A significant element of the “relief package” is the “Concerted Action” listed under item 10. This refers to the government’s close collaboration with trade unions and large corporations to push through cuts in real wage against workers. In particular, it is intended to prevent workers from winning increases to compensate for inflation that are incorporated into basic rates in the numerous wage disputes this year.

Instead, the unions have pledged to keep workers quiet with one-off payments that will not be included in basic pay scales. In this way, real wages are severely reduced, and profits are driven up further, while workers only receive a small level of compensation for this year. The government now wants to support this by exempting such one-off payments of up to €3,000 from taxes and deductions—in other words, it is subsidizing the cuts in real wages.
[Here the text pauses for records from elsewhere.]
-- pv_equiv track=rewrite | github.com/skrendaskrenduolis/aoc2024 | day07/day7.py | recursive_two_ops
-- ===== SOURCE A (Python) =====
-- def recursive_two_ops(goal_number, num_list, current_val):
--     if current_val == goal_number and len(num_list) == 0:
--         return current_val
--     elif current_val != goal_number and len(num_list) == 0:
--         return 0
--     else:
--         next_number = num_list.pop(0)
--         num_list_add = num_list.copy()
--         num_list_mul = num_list.copy()
--         current_val_add = current_val+next_number
--         current_val_mul = current_val*next_number
--         a = recursive_two_ops(goal_number, num_list_add, current_val_add)
--         b = recursive_two_ops(goal_number, num_list_mul, current_val_mul)
--         if a != 0:
--             return a
--         return b
-- ===== SOURCE B (Python) =====
-- # Set-based reachability DP: one pass over the numbers keeping the deduplicated set of reachable values.
-- # Note: A pops the first element of num_list (observable mutation); B leaves it intact —
-- # the equivalence here is about the return value only.
-- def recursive_two_ops(goal_number, num_list, current_val):
--     vals = {current_val}
--     for n in num_list:
--         vals = {v + n for v in vals} | {v * n for v in vals}
--     return goal_number if goal_number in vals else 0
-- ===== Notes on version B (the rewrite author's own statement) =====
-- stated objective: simpler
-- what changed: Replaces the exponential branching recursion (with list pops/copies and a nonzero-result sentinel) by an iterative breadth-first set DP over the deduplicated set of reachable values, with one goal-membership test at the end.
import Mathlib
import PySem

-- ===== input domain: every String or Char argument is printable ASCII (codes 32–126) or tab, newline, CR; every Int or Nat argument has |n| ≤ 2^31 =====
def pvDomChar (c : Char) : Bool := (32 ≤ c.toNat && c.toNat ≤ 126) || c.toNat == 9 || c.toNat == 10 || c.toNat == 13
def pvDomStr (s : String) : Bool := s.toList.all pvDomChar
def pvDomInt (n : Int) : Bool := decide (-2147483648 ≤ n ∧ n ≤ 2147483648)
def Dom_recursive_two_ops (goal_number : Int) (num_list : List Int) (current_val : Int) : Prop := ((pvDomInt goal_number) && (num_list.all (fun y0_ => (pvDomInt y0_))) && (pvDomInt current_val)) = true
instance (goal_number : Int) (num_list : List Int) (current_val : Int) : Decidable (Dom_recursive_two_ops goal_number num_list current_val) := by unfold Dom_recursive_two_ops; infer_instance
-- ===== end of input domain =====

-- B replaces A's exponential branching recursion by an iterative set-based reachability DP
-- (deduplicated set of reachable values, one membership test at the end); equivalence is about
-- the RETURN value only (A pops the first element of the caller's num_list, B does not mutate it).

-- ===== PORT A =====
def recursive_two_ops (goal_number : Int) (num_list : List Int) (current_val : Int) : Int :=
  if current_val = goal_number ∧ num_list.length = 0 then current_val
  else if current_val ≠ goal_number ∧ num_list.length = 0 then 0
  else
    match num_list with
    | [] => 0   -- unreachable: the two branches above cover the empty list
    | next_number :: rest =>
      let a := recursive_two_ops goal_number rest (current_val + next_number)
      let b := recursive_two_ops goal_number rest (current_val * next_number)
      if a ≠ 0 then a else b

-- ===== PORT B =====
def recursive_two_ops_alt (goal_number : Int) (num_list : List Int) (current_val : Int) : Int :=
  let vals := num_list.foldl
    (fun vs n =>
      PySem.Set.union (PySem.Set.ofList (vs.map (fun v => v + n)))
                      (PySem.Set.ofList (vs.map (fun v => v * n))))
    (PySem.Set.ofList [current_val])
  if PySem.Set.contains vals goal_number then goal_number else 0

-- ===== PRECONDITION & SPEC =====
def Spec_recursive_two_ops (goal_number : Int) (num_list : List Int) (current_val : Int) (out : Int) : Prop := out = recursive_two_ops_alt goal_number num_list current_val
instance (goal_number : Int) (num_list : List Int) (current_val : Int) (out : Int) : Decidable (Spec_recursive_two_ops goal_number num_list current_val out) := by unfold Spec_recursive_two_ops; infer_instance

-- ===== CLAIM (what is proved, stated in full; the proofs are below) =====
def Claim_equal_recursive_two_ops : Prop := ∀ (goal_number : Int) (num_list : List Int) (current_val : Int), Dom_recursive_two_ops goal_number num_list current_val → Spec_recursive_two_ops goal_number num_list current_val (recursive_two_ops goal_number num_list current_val)

-- ===== LEMMAS AND PROOFS =====

/-- Whether some +/× combination of the numbers in `l`, applied left-to-right to `c`, hits `g`. -/
def pvReach (g : Int) : List Int → Int → Bool
  | [], c => c == g
  | n :: r, c => pvReach g r (c + n) || pvReach g r (c * n)

lemma recursive_two_ops_char (g : Int) : ∀ (l : List Int) (c : Int),
    recursive_two_ops g l c = if pvReach g l c then g else 0 := by
  intro l
  induction l with
  | nil =>
    intro c
    by_cases h : c = g <;> simp [recursive_two_ops, pvReach, h]
  | cons n r ih =>
    intro c
    rw [recursive_two_ops]
    simp only [List.length_cons, pvReach]
    rw [if_neg (by simp), if_neg (by simp)]
    simp only [ih]
    by_cases hg : g = 0
    · subst hg; by_cases h1 : pvReach 0 r (c + n) <;> by_cases h2 : pvReach 0 r (c * n) <;>
        simp [h1, h2]
    · by_cases h1 : pvReach g r (c + n) <;> by_cases h2 : pvReach g r (c * n) <;>
        simp [h1, h2, hg]

lemma pvFold_mem (g : Int) : ∀ (l : List Int) (vs : List Int),
    (g ∈ l.foldl
      (fun vs n =>
        PySem.Set.union (PySem.Set.ofList (vs.map (fun v => v + n)))
                        (PySem.Set.ofList (vs.map (fun v => v * n)))) vs)
    ↔ ∃ c ∈ vs, pvReach g l c = true := by
  intro l
  induction l with
  | nil =>
    intro vs
    simp [pvReach]
  | cons n r ih =>
    intro vs
    rw [List.foldl_cons, ih]
    constructor
    · rintro ⟨c, hc, hr⟩
      rw [PySem.Set.mem_union] at hc
      rcases hc with hc | hc <;> rw [PySem.Set.mem_ofList, List.mem_map] at hc <;>
        rcases hc with ⟨v, hv, rfl⟩
      · exact ⟨v, hv, by simp [pvReach, hr]⟩
      · exact ⟨v, hv, by simp [pvReach, hr]⟩
    · rintro ⟨v, hv, hr⟩
      simp only [pvReach, Bool.or_eq_true] at hr
      rcases hr with hr | hr
      · refine ⟨v + n, ?_, hr⟩
        simp only [PySem.Set.mem_union, PySem.Set.mem_ofList, List.mem_map]
        exact Or.inl ⟨v, hv, rfl⟩
      · refine ⟨v * n, ?_, hr⟩
        simp only [PySem.Set.mem_union, PySem.Set.mem_ofList, List.mem_map]
        exact Or.inr ⟨v, hv, rfl⟩

lemma recursive_two_ops_alt_char (g : Int) (l : List Int) (c : Int) :
    recursive_two_ops_alt g l c = if pvReach g l c then g else 0 := by
  unfold recursive_two_ops_alt
  by_cases h : pvReach g l c
  · rw [if_pos, if_pos h]
    rw [PySem.Set.contains_iff, pvFold_mem]
    exact ⟨c, by simp [PySem.Set.ofList], h⟩
  · rw [if_neg, if_neg h]
    rw [PySem.Set.contains_iff, pvFold_mem]
    rintro ⟨c', hc', hr⟩
    simp [PySem.Set.ofList] at hc'
    subst hc'
    exact h hr

-- ===== VERDICT (by name: the statement is the Claim_ definition above) =====
theorem recursive_two_ops_spec : Claim_equal_recursive_two_ops := by
  intro g l c _
  unfold Spec_recursive_two_ops
  rw [recursive_two_ops_char, recursive_two_ops_alt_char]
The €32 billion that Lindner estimates these measures will cost remain within “the federal government’s previous budget plans,” according to the finance minister. In other words, the sums, most of which will benefit the big corporations, will be saved elsewhere. The federal government left open in which areas these are, but the massive increase in defence spending, while simultaneously cutting health and education, have long since been decided.

The “relief package” is another step by the coalition to militarize the whole of society and subordinate it to its war policy. After systematically provoking Putin’s reactionary invasion of Ukraine, it now wants to use this to inflict a military defeat on Russia and bring the country, with its vast mineral resources, under its own control.

The German government wants to become “independent of Russian gas,” as Chancellor Scholz put it when announcing the package, in order to be able to push this confrontation further. The price explosion is convenient because it forces the population to save energy and thus guarantees supplies for industry.

The ruthlessness and contempt for democratic rights with which the government is proceeding in this regard was made clear by Green foreign minister Annalena Baerbock at a conference in Prague last Wednesday. Speaking there about price increases and the upcoming winter, she declared she would continue the confrontation with Russia, “no matter what my German voters think.” Even before that she pledged support for the Ukrainian government until Crimea was also under its control, that is, until Russia was defeated militarily.

But it is not only the costs of this war and the insane costs of rearmament that are being passed on to the population. War abroad also serves the ruling class for a war at home. Like the coronavirus pandemic, it is using the Ukraine war to carry out a fabulous orgy of enrichment at the top of society. The government’s “relief package” further accelerates this process, relying on close cooperation with corporations and unions.

To beat back these attacks and defend their wages, workers must organize independently of the unions and the pro-capitalist parties in independent rank-and-file action committees united in the International Workers Alliance of Rank-and-File Committees (IWA-RFC). They must link the struggle against inflation and the theft of their wages with the struggle against war and its root, capitalism. The Sozialistische Gleichheitspartei (Socialist Equality Party) and its sister parties of the Fourth International around the world stand for this perspective.